Short gastric veins are normal veins that drain the gastric fundus and left side of the greater curvature and empty into the splenic vein. With portal hypertension, they form gastric varices, mostly near the fundus. The posterior gastric vein represents a potential venous drainage system between the left and short gastric veins and can connect to the SVC via esophageal varices or the IVC via the left renal vein [22].

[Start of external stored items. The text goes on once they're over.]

-- pv_equiv track=rewrite | github.com/jungianca6/Ejercicios_IntroYTaller | Códigos/Trabajo clase #12 GVM Taller Progra.py | suma10
-- ===== SOURCE A (Python) =====
-- def suma10(num):
--     if isinstance(num,int):
--         num=abs(num)
--         suma = 0
--         while num!=0:
--             suma += num%10
--             num//= 10
--         return suma>=10
--     else:
--         return 'error'
-- ===== SOURCE B (Python) =====
-- def suma10(num):
--     if isinstance(num, int):
--         return sum(int(c) for c in str(abs(num))) >= 10
--     else:
--         return 'error'
-- ===== Notes on version B (the rewrite author's own statement) =====
-- stated objective: idiomatic
-- what changed: B replaces the arithmetic %10-and-//=10 extraction loop with a digit sum over the characters of str(abs(num)), a one-line generator expression over the decimal string representation.
import Mathlib
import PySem

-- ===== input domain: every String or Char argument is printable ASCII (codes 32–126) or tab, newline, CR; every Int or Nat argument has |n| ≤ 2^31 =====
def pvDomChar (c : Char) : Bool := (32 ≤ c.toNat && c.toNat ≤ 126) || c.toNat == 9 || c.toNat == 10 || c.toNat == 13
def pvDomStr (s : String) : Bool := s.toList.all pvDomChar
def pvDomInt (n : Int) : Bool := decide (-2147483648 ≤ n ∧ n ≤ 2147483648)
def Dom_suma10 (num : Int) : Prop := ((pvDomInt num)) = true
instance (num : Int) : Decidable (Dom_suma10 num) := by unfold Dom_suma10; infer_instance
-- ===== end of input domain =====

-- B computes the digit sum over the characters of str(abs(num)) instead of A's %10 / //=10
-- arithmetic loop (objective: idiomatic; return-value equivalence; the isinstance guard is
-- vacuous under the Int signature).

-- ===== PORT A =====
-- The while loop runs on num = abs(num) ≥ 0, so it is ported as recursion on Nat
-- (on nonnegative values Python's % and // agree with Nat's % and /).
def suma10Loop (num : Nat) (suma : Int) : Int :=
  if num = 0 then suma
  else suma10Loop (num / 10) (suma + (num % 10 : Nat))
termination_by num
decreasing_by exact Nat.div_lt_self (Nat.pos_of_ne_zero (by assumption)) (by norm_num)

def suma10 (num : Int) : Bool :=
  decide (suma10Loop num.natAbs 0 ≥ 10)

-- ===== PORT B =====
-- sum(int(c) for c in str(abs(num))): int(c) on a single decimal digit char is its
-- code point minus 48 (exact, since str() of a nonnegative int yields only '0'..'9').
def suma10_alt (num : Int) : Bool :=
  decide ((((PySem.Int.toStr |num|).toList.map (fun c => ((c.toNat : Int) - 48))).sum) ≥ 10)

-- ===== PRECONDITION & SPEC =====
def Spec_suma10 (num : Int) (out : Bool) : Prop := out = suma10_alt num
instance (num : Int) (out : Bool) : Decidable (Spec_suma10 num out) := by unfold Spec_suma10; infer_instance

-- ===== CLAIM (what is proved, stated in full; the proofs are below) =====
def Claim_equal_suma10 : Prop := ∀ (num : Int), Dom_suma10 num → Spec_suma10 num (suma10 num)

-- ===== LEMMAS AND PROOFS =====

lemma suma10Loop_acc (n : Nat) : ∀ s : Int, suma10Loop n s = s + suma10Loop n 0 := by
  induction n using Nat.strong_induction_on with
  | _ n ih =>
    intro s
    by_cases h : n = 0
    · subst h; simp [suma10Loop]
    · conv_lhs => rw [suma10Loop]
      conv_rhs => rw [suma10Loop]
      simp only [h, if_false]
      rw [ih (n / 10) (Nat.div_lt_self (Nat.pos_of_ne_zero h) (by norm_num)),
          ih (n / 10) (Nat.div_lt_self (Nat.pos_of_ne_zero h) (by norm_num)) ((0 : Int) + (n % 10 : Nat))]
      ring

lemma digitChar_val (d : Nat) (h : d < 10) : ((Nat.digitChar d).toNat : Int) - 48 = d := by
  interval_cases d <;> rfl

lemma toDigitsCore_sum (fuel : Nat) : ∀ (n : Nat) (acc : List Char), n < 10 ^ fuel →
    ((Nat.toDigitsCore 10 fuel n acc).map (fun c => ((c.toNat : Int) - 48))).sum
      = suma10Loop n 0 + ((acc.map (fun c => ((c.toNat : Int) - 48))).sum) := by
  induction fuel with
  | zero =>
    intro n acc h
    interval_cases n
    rw [Nat.toDigitsCore, suma10Loop]
    simp
  | succ f ih =>
    intro n acc h
    rw [Nat.toDigitsCore]
    by_cases h0 : n / 10 = 0
    · rw [if_pos h0]
      rw [suma10Loop]
      by_cases hn : n = 0
      · subst hn; simp [digitChar_val]
      · rw [if_neg hn, h0, suma10Loop, if_pos rfl]
        simp [digitChar_val (n % 10) (Nat.mod_lt n (by norm_num))]
    · rw [if_neg h0]
      have hlt : n / 10 < 10 ^ f := by
        apply Nat.div_lt_of_lt_mul
        rw [pow_succ] at h
        omega
      rw [ih (n / 10) (Nat.digitChar (n % 10) :: acc) hlt]
      have hn : n ≠ 0 := fun hh => h0 (by simp [hh])
      conv_rhs => rw [suma10Loop, if_neg hn, suma10Loop_acc (n / 10)]
      simp only [List.map_cons, List.sum_cons]
      rw [digitChar_val (n % 10) (Nat.mod_lt n (by norm_num))]
      ring

lemma toDigits_sum (n : Nat) :
    ((Nat.toDigits 10 n).map (fun c => ((c.toNat : Int) - 48))).sum = suma10Loop n 0 := by
  have hb : n < 10 ^ (n + 1) := by
    calc n < 2 ^ n := Nat.lt_two_pow_self
    _ ≤ 10 ^ n := Nat.pow_le_pow_left (by norm_num) n
    _ ≤ 10 ^ (n + 1) := Nat.pow_le_pow_right (by norm_num) (Nat.le_succ n)
  have := toDigitsCore_sum (n + 1) n [] hb
  simpa [Nat.toDigits] using this

-- ===== VERDICT (by name: the statement is the Claim_ definition above) =====
theorem suma10_spec : Claim_equal_suma10 := by
  intro num _
  unfold Spec_suma10 suma10 suma10_alt
  have h1 : (PySem.Int.toStr |num|).toList = Nat.toDigits 10 num.natAbs := by
    rw [PySem.Int.toList_toStr, PySem.Int.toChars]
    rw [if_neg (not_lt.mpr (abs_nonneg num))]
    congr 1
    rw [Int.abs_eq_natAbs]
    omega
  rw [h1, toDigits_sum]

Esophageal varices refer to those within the wall of the lower esophagus, while paraesophageal varices refer to those outside the wall (Fig. 4.8). These varices are mostly supplied by the left gastric vein, which splits into the anterior branch supplying esophageal varices, and posterior branch supplying paraesophageal varices. Along with gastric varices, these are the most common portosystemic pathways detected on cross-sectional imaging. Esophageal varices are clinically important, as they are the most common cause of upper gastrointestinal bleeding. Although endoscopy is important for diagnosis and often treatment of esophageal and gastric varices, CT and MR better depict the extent of collateralization [26].

Fig. 4.8

Paraesophageal varices. Multiple tortuous veins surround the distal esophagus secondary to portal hypertension. Splenomegaly is also present

Gastrorenal shunts form between the gastric and perigastric varices and drain into the left renal vein via the left inferior phrenic vein and adrenal vein. Splenorenal shunts can be separated into direct and indirect shunts. A direct splenorenal shunt is a direct communication between the splenic vein and left renal vein (Fig. 4.9). These can be large shunts that take a circuitous path and can cause significant enlargement of the left renal vein. Indirect splenorenal shunts represent communication of the splenic vein and left renal vein via the short and posterior gastric veins [22].

Fig. 4.9

Spontaneous splenorenal shunt. A prominent venous collateral (*) extends between the splenic vein (S) and the left renal vein (R), which is segmentally dilated to the level of the IVC

The paraumbilical veins are small veins within the ligamentum teres and falcifom ligament, adjacent to the closed off umbilical vein. Although it was initially postulated that the umbilical vein recanalizes, Lafortune et al. demonstrated that in fact the paraumbilical veins collateralize with the SVC (via the superior epigastric or internal thoracic veins) or with the IVC (via the inferior epigastric and external iliac veins) in the setting of portal hypertension [27]. Although a recanalized paraumbilical vein increases the predisposition to hepatic encephalopathy, it also tends to correlate with smaller esophageal and gastric varices, therefore, indicating a decreased risk for significant variceal gastrointestinal bleeding [28].

Sometimes the paraumbilical veins connect with subcutaneous abdominal wall veins creating the “caput medusae” pattern (Fig. 4.10) [29, 22]. Such abdominal wall collaterals are a potential source of bleeding during laparoscopic surgeries and their presence (discovered on physical examination or with imaging) will prompt surgeons to modify umbilical trocar placement [30].